Saved entries:
★ ★ ★

-- pv_equiv track=rewrite | github.com/natarajanrodrigues/AoC2020Python | Day24.py | translate_line
-- ===== SOURCE A (Python) =====
-- def translate_line(line):
--   result = []
--   last_char = ''
--   i = 0
--   while i < len(line):
--     if line[i] in ["w", "e"]:
--       result.append(line[i])
--     else:
--       result.append(line[i:i+2])
--       i += 1
--     i += 1
--
--   return result
-- ===== SOURCE B (Python) =====
-- def translate_line(line):
--   # Stage 1: compute the token boundary positions ("cuts").
--   cuts = [0]
--   while cuts[-1] < len(line):
--     cuts.append(cuts[-1] + (1 if line[cuts[-1]] in "ew" else 2))
--   # Stage 2: slice the line between consecutive cuts.
--   return [line[a:b] for a, b in zip(cuts, cuts[1:])]
-- ===== Notes on version B (the rewrite author's own statement) =====
-- stated objective: alternative
-- what changed: Instead of emitting tokens while scanning, B first computes the list of token boundary positions (cuts) and then builds the tokens in a second pass by slicing the line between consecutive cuts with zip.
import Mathlib
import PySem

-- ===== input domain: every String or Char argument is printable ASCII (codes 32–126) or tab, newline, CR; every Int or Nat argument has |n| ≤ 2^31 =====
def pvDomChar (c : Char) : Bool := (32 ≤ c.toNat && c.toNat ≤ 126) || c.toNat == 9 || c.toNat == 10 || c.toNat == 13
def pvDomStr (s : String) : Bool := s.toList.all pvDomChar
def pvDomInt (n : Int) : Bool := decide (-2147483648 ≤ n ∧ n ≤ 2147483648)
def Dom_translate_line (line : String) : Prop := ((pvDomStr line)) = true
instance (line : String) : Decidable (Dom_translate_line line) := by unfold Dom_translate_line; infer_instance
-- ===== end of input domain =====

-- B is a two-stage alternative: it first computes the token boundary positions, then slices the
-- line between consecutive boundaries, instead of emitting tokens during the scan (same cost).

-- ===== PORT A =====
-- A's while loop over index i: emit line[i] for 'w'/'e', else line[i:i+2] and skip an extra char.
def translate_lineLoop (cs : List Char) (i : Nat) (result : List String) : List String :=
  if h : i < cs.length then
    if cs[i] = 'w' ∨ cs[i] = 'e' then
      translate_lineLoop cs (i + 1) (result ++ [String.mk [cs[i]]])
    else
      translate_lineLoop cs (i + 2) (result ++ [String.mk ((cs.drop i).take 2)])
  else result
termination_by cs.length - i

def translate_line (line : String) : List String :=
  translate_lineLoop line.toList 0 []

-- ===== PORT B =====
-- B stage 1: while cuts[-1] < len(line), append cuts[-1] + (1 if line[cuts[-1]] in "ew" else 2).
def cutsLoop (cs : List Char) (cuts : List Nat) : List Nat :=
  let last := cuts.getLastD 0
  if h : last < cs.length then
    cutsLoop cs (cuts ++ [last + (if cs[last] = 'e' ∨ cs[last] = 'w' then 1 else 2)])
  else cuts
termination_by cs.length - cuts.getLastD 0
decreasing_by
  simp only [List.getLastD_concat]
  split <;> omega

-- B stage 2: [line[a:b] for a, b in zip(cuts, cuts[1:])] (slice with 0 ≤ a ≤ b: drop a, take b-a).
def translate_line_alt (line : String) : List String :=
  let cs := line.toList
  let cuts := cutsLoop cs [0]
  (cuts.zip cuts.tail).map (fun p => String.mk ((cs.drop p.1).take (p.2 - p.1)))

-- ===== PRECONDITION & SPEC =====
def Spec_translate_line (line : String) (out : List String) : Prop := out = translate_line_alt line
instance (line : String) (out : List String) : Decidable (Spec_translate_line line out) := by unfold Spec_translate_line; infer_instance

-- ===== CLAIM (what is proved, stated in full; the proofs are below) =====
def Claim_equal_translate_line : Prop := ∀ (line : String), Dom_translate_line line → Spec_translate_line line (translate_line line)

-- ===== LEMMAS AND PROOFS =====

-- Reference tokenizer: the token stream starting at position i.
def tokensFrom (cs : List Char) (i : Nat) : List String :=
  if h : i < cs.length then
    if cs[i] = 'w' ∨ cs[i] = 'e' then
      String.mk [cs[i]] :: tokensFrom cs (i + 1)
    else
      String.mk ((cs.drop i).take 2) :: tokensFrom cs (i + 2)
  else []
termination_by cs.length - i

-- Reference cut stream: the boundary positions strictly after i.
def cutsFrom (cs : List Char) (i : Nat) : List Nat :=
  if h : i < cs.length then
    (i + (if cs[i] = 'e' ∨ cs[i] = 'w' then 1 else 2)) ::
      cutsFrom cs (i + (if cs[i] = 'e' ∨ cs[i] = 'w' then 1 else 2))
  else []
termination_by cs.length - i
decreasing_by split <;> omega

theorem translate_lineLoop_eq (cs : List Char) (i : Nat) (result : List String) :
    translate_lineLoop cs i result = result ++ tokensFrom cs i := by
  by_cases h : i < cs.length
  · by_cases hc : cs[i] = 'w' ∨ cs[i] = 'e'
    · conv_rhs => rw [tokensFrom]
      rw [translate_lineLoop]
      simp only [dif_pos h, if_pos hc]
      rw [translate_lineLoop_eq cs (i + 1), List.append_assoc]
      rfl
    · conv_rhs => rw [tokensFrom]
      rw [translate_lineLoop]
      simp only [dif_pos h, if_neg hc]
      rw [translate_lineLoop_eq cs (i + 2), List.append_assoc]
      rfl
  · conv_rhs => rw [tokensFrom]
    rw [translate_lineLoop]
    simp only [dif_neg h, List.append_nil]
termination_by cs.length - i

theorem cutsLoop_eq (cs : List Char) (cuts : List Nat) :
    cutsLoop cs cuts = cuts ++ cutsFrom cs (cuts.getLastD 0) := by
  by_cases h : cuts.getLastD 0 < cs.length
  · conv_rhs => rw [cutsFrom]
    rw [cutsLoop]
    simp only [dif_pos h]
    rw [cutsLoop_eq cs _, List.getLastD_concat, List.append_assoc]
    rfl
  · conv_rhs => rw [cutsFrom]
    rw [cutsLoop]
    simp only [dif_neg h, List.append_nil]
termination_by cs.length - cuts.getLastD 0
decreasing_by
  simp only [List.getLastD_concat]
  split <;> omega

theorem zip_cuts_eq_tokens (cs : List Char) (i : Nat) :
    (((i :: cutsFrom cs i).zip (cutsFrom cs i)).map
      (fun p => String.mk ((cs.drop p.1).take (p.2 - p.1)))) = tokensFrom cs i := by
  by_cases h : i < cs.length
  · rw [cutsFrom, dif_pos h, tokensFrom, dif_pos h]
    by_cases hc : cs[i] = 'e' ∨ cs[i] = 'w'
    · rw [if_pos hc, if_pos (Or.symm hc)]
      have := zip_cuts_eq_tokens cs (i + 1)
      rw [cutsFrom] at this ⊢
      simp only [List.zip_cons_cons, List.map_cons, this]
      congr 1
      have : i + 1 - i = 1 := by omega
      rw [this]
      have hdrop : cs.drop i = cs[i] :: cs.drop (i + 1) := (List.drop_eq_getElem_cons h)
      rw [hdrop]
      rfl
    · have hc' : ¬ (cs[i] = 'w' ∨ cs[i] = 'e') := fun h' => hc (Or.symm h')
      rw [if_neg hc, if_neg hc']
      have := zip_cuts_eq_tokens cs (i + 2)
      rw [cutsFrom] at this ⊢
      simp only [List.zip_cons_cons, List.map_cons, this]
      congr 1
      have h2 : i + 2 - i = 2 := by omega
      rw [h2]
  · rw [cutsFrom, dif_neg h, tokensFrom, dif_neg h]
    rfl
termination_by cs.length - i
decreasing_by all_goals omega

-- ===== VERDICT (by name: the statement is the Claim_ definition above) =====
theorem translate_line_spec : Claim_equal_translate_line := by
  intro line _
  unfold Spec_translate_line translate_line translate_line_alt
  rw [translate_lineLoop_eq, List.nil_append]
  dsimp only
  rw [cutsLoop_eq]
  simp only [List.getLastD, List.singleton_append, List.tail_cons]
  exact (zip_cuts_eq_tokens line.toList 0).symm
-- pv_equiv track=rewrite | github.com/aaskorohodov/interesting-stuff | Josephus_Permutation.py | permutation_slow
-- ===== SOURCE A (Python) =====
-- def permutation_slow(array: list[int], step: int) -> int:
--     """Returns position of initial list, that would be at the last index in permuted list
--
--     Args:
--         array: Initial array of elements
--         step: Step, in which elements will be popped into permuted list
--     Returns:
--         Element from initial list, that would be the at the end of permuted list"""
--
--     permutation = []
--     current_index = 0
--     while array:
--         current_index = (current_index + step - 1) % len(array)  # Let us jump to the beginning of the list
--         removed_item = array.pop(current_index)
--         permutation.append(removed_item)
--
--     return permutation[-1]
-- ===== SOURCE B (Python) =====
-- def permutation_slow(array: list[int], step: int) -> int:
--     """O(n) Josephus: survivor index via the classic recurrence, then index
--     into the original array (does not mutate the array, unlike A)."""
--     j = 0
--     for i in range(2, len(array) + 1):
--         j = (j + step) % i
--     return array[j]
-- ===== Notes on version B (the rewrite author's own statement) =====
-- stated objective: faster
-- what changed: B replaces A's O(n^2) simulation (repeatedly popping from a shrinking list) with the O(n) Josephus survivor recurrence j=(j+step)%i and a single index into the original array; B also does not mutate the input list.
import Mathlib
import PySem

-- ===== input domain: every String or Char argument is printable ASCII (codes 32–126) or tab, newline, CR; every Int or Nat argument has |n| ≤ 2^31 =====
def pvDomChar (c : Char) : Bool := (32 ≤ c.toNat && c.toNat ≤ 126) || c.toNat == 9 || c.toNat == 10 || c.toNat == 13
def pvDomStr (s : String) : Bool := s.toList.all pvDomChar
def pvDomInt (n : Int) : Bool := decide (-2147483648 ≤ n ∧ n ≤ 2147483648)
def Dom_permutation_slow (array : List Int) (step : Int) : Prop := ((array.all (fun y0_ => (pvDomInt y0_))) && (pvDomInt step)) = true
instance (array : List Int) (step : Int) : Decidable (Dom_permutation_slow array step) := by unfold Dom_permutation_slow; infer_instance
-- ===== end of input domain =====

-- B replaces A's pop-simulation with the Josephus survivor recurrence indexed into the
-- original array (return value only: A empties its input list in place, B does not mutate it).

-- ===== PORT A =====
-- the while loop: pop at (c + step - 1) % len, append to `perm`, until `array` is empty
def pvLoopA (step : Int) (array : List Int) (c : Int) (perm : List Int) : List Int :=
  match h : array with
  | [] => perm
  | _ :: _ =>
    let ci := PySem.Int.mod (c + step - 1) (array.length : Int)
    match hp : PySem.List.pop? array ci with
    | some (item, rest) => pvLoopA step rest ci (perm ++ [item])
    | none => perm   -- unreachable: ci is always in range
termination_by array.length
decreasing_by
  have := PySem.List.length_of_pop?_eq_some _ hp
  simp only [h] at *
  omega

def permutation_slow (array : List Int) (step : Int) : Int :=
  (PySem.List.pyGet? (pvLoopA step array 0 []) (-1)).getD 0   -- getD 0 only totalizes: perm[-1] raises on empty input, excluded by Pre_

-- ===== PORT B =====
def permutation_slow_alt (array : List Int) (step : Int) : Int :=
  let j := (PySem.List.pyRange 2 ((array.length : Int) + 1) 1).foldl
             (fun j i => PySem.Int.mod (j + step) i) 0
  (PySem.List.pyGet? array j).getD 0   -- getD 0 only totalizes: array[j] raises on empty input, excluded by Pre_

-- ===== PRECONDITION & SPEC =====
-- Pre_ excludes only the empty list, on which A raises IndexError (permutation[-1] on []).
def Pre_permutation_slow (array : List Int) (step : Int) : Prop := array ≠ []
instance (array : List Int) (step : Int) : Decidable (Pre_permutation_slow array step) := by unfold Pre_permutation_slow; infer_instance
def pvWitness_permutation_slow : List Int × Int := ([1, 2, 3, 4, 5], 3)

def Spec_permutation_slow (array : List Int) (step : Int) (out : Int) : Prop := out = permutation_slow_alt array step
instance (array : List Int) (step : Int) (out : Int) : Decidable (Spec_permutation_slow array step out) := by unfold Spec_permutation_slow; infer_instance

-- ===== CLAIM (what is proved, stated in full; the proofs are below) =====
def Claim_equal_permutation_slow : Prop := ∀ (array : List Int) (step : Int), Dom_permutation_slow array step → Pre_permutation_slow array step → Spec_permutation_slow array step (permutation_slow array step)

-- ===== LEMMAS AND PROOFS =====

-- survivor index of the n-element Josephus game with step `step` (the value B's fold computes)
def pvSurv (step : Int) : Nat → Int
  | 0 => 0
  | 1 => 0
  | (m+2) => PySem.Int.mod (pvSurv step (m+1) + step) ((m : Int) + 2)

lemma pvSurv_bounds (step : Int) : ∀ n : Nat, 1 ≤ n → 0 ≤ pvSurv step n ∧ pvSurv step n < (n : Int) := by
  intro n hn
  match n with
  | 1 => simp [pvSurv]
  | (m+2) =>
    refine ⟨PySem.Int.mod_nonneg _ (by positivity), ?_⟩
    have hdef : pvSurv step (m+2) = PySem.Int.mod (pvSurv step (m+1) + step) ((m : Int) + 2) := rfl
    have := PySem.Int.mod_lt (pvSurv step (m+1) + step) (b := (m : Int) + 2) (by positivity)
    push_cast
    omega

lemma pvFold_eq_surv (step : Int) : ∀ n : Nat,
    (PySem.List.pyRange 2 ((n : Int) + 1) 1).foldl (fun j i => PySem.Int.mod (j + step) i) 0
      = pvSurv step n := by
  intro n
  induction n with
  | zero => rw [PySem.List.pyRange_one_eq_nil (by norm_num)]; simp [pvSurv]
  | succ m ih =>
    match m, ih with
    | 0, _ => rw [PySem.List.pyRange_one_eq_nil (by norm_num)]; simp [pvSurv]
    | (k+1), ih =>
      rw [show (((k+1+1 : Nat) : Int) + 1) = (((k+1 : Nat) : Int) + 1) + 1 by push_cast; ring,
          PySem.List.pyRange_one_succ_right (by push_cast; omega), List.foldl_append, ih]
      show PySem.Int.mod (pvSurv step (k+1) + step) (((k+1 : Nat) : Int) + 1) = pvSurv step (k+2)
      have : (((k+1 : Nat) : Int) + 1) = ((k : Nat) : Int) + 2 := by push_cast; ring
      rw [this]
      rfl

-- pop? at a verified-in-range Int index
lemma pvPop_spec (xs : List Int) (i : Int) (h0 : 0 ≤ i) (h1 : i < (xs.length : Int)) :
    PySem.List.pop? xs i = some (xs.getD i.toNat 0, xs.eraseIdx i.toNat) := by
  obtain ⟨k, rfl⟩ : ∃ k : Nat, i = (k : Int) := ⟨i.toNat, (Int.toNat_of_nonneg h0).symm⟩
  have hk : k < xs.length := by omega
  rw [PySem.List.pop?_natCast _ _ hk]
  simp [List.getElem?_eq_getElem hk]

-- the last element appended by A's loop is the original element at index (c + pvSurv n) % n
lemma pvLoopA_last (step : Int) : ∀ (n : Nat) (l : List Int) (c : Int) (perm : List Int),
    l.length = n → 1 ≤ n →
    (pvLoopA step l c perm).getLast?
      = some (l.getD (PySem.Int.mod (c + pvSurv step n) (n : Int)).toNat 0) := by
  intro n
  induction n with
  | zero => omega
  | succ m ih =>
    intro l c perm hlen hn
    match l, hlen with
    | (x :: t), hlen =>
      rw [pvLoopA.eq_def]
      have hpos : (0 : Int) < ((x :: t).length : Int) := by
        simp only [List.length_cons]; positivity
      set ci := PySem.Int.mod (c + step - 1) ((x :: t).length : Int) with hci
      have hci0 : 0 ≤ ci := PySem.Int.mod_nonneg _ hpos
      have hciL : ci < ((x :: t).length : Int) := PySem.Int.mod_lt _ hpos
      have hpop := pvPop_spec (x :: t) ci hci0 hciL
      simp only
      split
      case _ item rest heq =>
        rw [hpop] at heq
        injection heq with h1
        injection h1 with h2 h3
        subst h2
        subst h3
        match m, ih with
        | 0, _ =>
          -- one element: the loop pops it and stops
          have ht : t = [] := by simpa using hlen
          subst ht
          have hci' : ci = 0 := by
            simp only [List.length_cons, List.length_nil] at hciL
            omega
          rw [hci']
          have hsurv1 : pvSurv step 1 = 0 := rfl
          simp [pvLoopA, hsurv1]
        | (k+1), ih =>
          -- at least two elements: recurse on the popped list
          set m := k + 1 with hm
          have hmlen : ((x :: t).eraseIdx ci.toNat).length = m := by
            rw [List.length_eraseIdx_of_lt (by omega)]
            omega
          rw [ih _ ci _ hmlen (by omega)]
          -- now pure index arithmetic
          set j := pvSurv step m with hj
          obtain ⟨hj0, hjm⟩ := pvSurv_bounds step m (by omega)
          have hlen' : ((x :: t).length : Int) = (m : Int) + 1 := by
            rw [hlen]; push_cast; ring
          have hmpos : (0 : Int) < (m : Int) := by omega
          have hm1pos : (0 : Int) < (m : Int) + 1 := by omega
          -- inner index q
          have hq : PySem.Int.mod (ci + j) (m : Int)
              = if ci + j < (m : Int) then ci + j else ci + j - m := by
            rw [PySem.Int.mod_eq_emod_of_pos hmpos]
            split_ifs with h
            · exact Int.emod_eq_of_lt (by omega) h
            · conv_lhs => rw [show ci + j = (ci + j - m) + (m : Int) * 1 by ring]
              rw [Int.add_mul_emod_self_left]
              exact Int.emod_eq_of_lt (by omega) (by omega)
          -- outer index: (c + pvSurv (m+1)) % (m+1) = shifted inner index
          have hsurv : pvSurv step (m+1) = PySem.Int.mod (j + step) ((m : Int) + 1) := by
            rw [hj, hm]
            show pvSurv step (k+2) = _
            simp only [pvSurv]
            push_cast
            ring_nf
          have houter : PySem.Int.mod (c + pvSurv step (m+1)) (((m+1 : Nat)) : Int)
              = if ci + j < (m : Int) then ci + j + 1 else ci + j - m := by
            rw [show (((m+1 : Nat)) : Int) = (m : Int) + 1 by push_cast; ring]
            rw [hsurv, PySem.Int.mod_eq_emod_of_pos hm1pos, PySem.Int.mod_eq_emod_of_pos hm1pos]
            have e1 : c + (j + step) % ((m : Int) + 1)
                = (c + j + step) + ((m : Int) + 1) * (-((j + step) / ((m : Int) + 1))) := by
              rw [Int.emod_def]; ring
            have e2 : ci = (c + step - 1) % ((m : Int) + 1) := by
              rw [hci, hlen', PySem.Int.mod_eq_emod_of_pos hm1pos]
            have e3 : c + j + step
                = (ci + j + 1) + ((m : Int) + 1) * ((c + step - 1) / ((m : Int) + 1)) := by
              rw [e2, Int.emod_def]; ring
            rw [e1, Int.add_mul_emod_self_left, e3, Int.add_mul_emod_self_left]
            split_ifs with h
            · exact Int.emod_eq_of_lt (by omega) (by omega)
            · conv_lhs => rw [show ci + j + 1 = (ci + j - m) + ((m : Int) + 1) * 1 by ring]
              rw [Int.add_mul_emod_self_left]
              exact Int.emod_eq_of_lt (by omega) (by omega)
          rw [hq, houter]
          -- compare the two getD's on the original list
          have hlencons : (x :: t).length = m + 1 := hlen
          split_ifs with h
          · -- no wraparound: popped index below stays, survivor is one past
            have hqlt : (ci + j).toNat < ((x :: t).eraseIdx ci.toNat).length := by
              rw [hmlen]; omega
            have htlt : (ci + j + 1).toNat < (x :: t).length := by
              rw [hlencons]; omega
            rw [List.getD_eq_getElem _ _ hqlt, List.getD_eq_getElem _ _ htlt,
                List.getElem_eraseIdx]
            have hge : ¬ (ci + j).toNat < ci.toNat := by omega
            rw [dif_neg hge]
            simp only [show (ci + j + 1).toNat = (ci + j).toNat + 1 from by omega]
          · -- wraparound past the popped index
            have hqlt : (ci + j - m).toNat < ((x :: t).eraseIdx ci.toNat).length := by
              rw [hmlen]; omega
            have htlt : (ci + j - m).toNat < (x :: t).length := by
              rw [hlencons]; omega
            rw [List.getD_eq_getElem _ _ hqlt, List.getD_eq_getElem _ _ htlt,
                List.getElem_eraseIdx]
            have hltp : (ci + j - m).toNat < ci.toNat := by omega
            rw [dif_pos hltp]
      case _ heq =>
        rw [hpop] at heq
        exact absurd heq (by simp)

-- ===== VERDICT (by name: the statement is the Claim_ definition above) =====
theorem permutation_slow_spec : Claim_equal_permutation_slow := by
  intro array step _ hpre
  have hn : 1 ≤ array.length := by
    cases array with
    | nil => exact absurd rfl hpre
    | cons x t => simp
  unfold Spec_permutation_slow permutation_slow permutation_slow_alt
  obtain ⟨hs0, hsn⟩ := pvSurv_bounds step array.length hn
  simp only [pvFold_eq_surv]
  rw [PySem.List.pyGet?_neg_one,
      pvLoopA_last step array.length array 0 [] rfl hn]
  have hmod : PySem.Int.mod (0 + pvSurv step array.length) (array.length : Int)
      = pvSurv step array.length := by
    rw [PySem.Int.mod_eq_emod_of_pos (by omega), zero_add]
    exact Int.emod_eq_of_lt hs0 hsn
  rw [hmod]
  have hlt : (pvSurv step array.length).toNat < array.length := by omega
  rw [PySem.List.pyGet?_of_nonneg _ hs0]
  simp [List.getElem?_eq_getElem hlt]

★ ★ ★

Exercise goal:
Once you have counted the lines above containing the word "hpre", state that number and nothing more.

Response:
2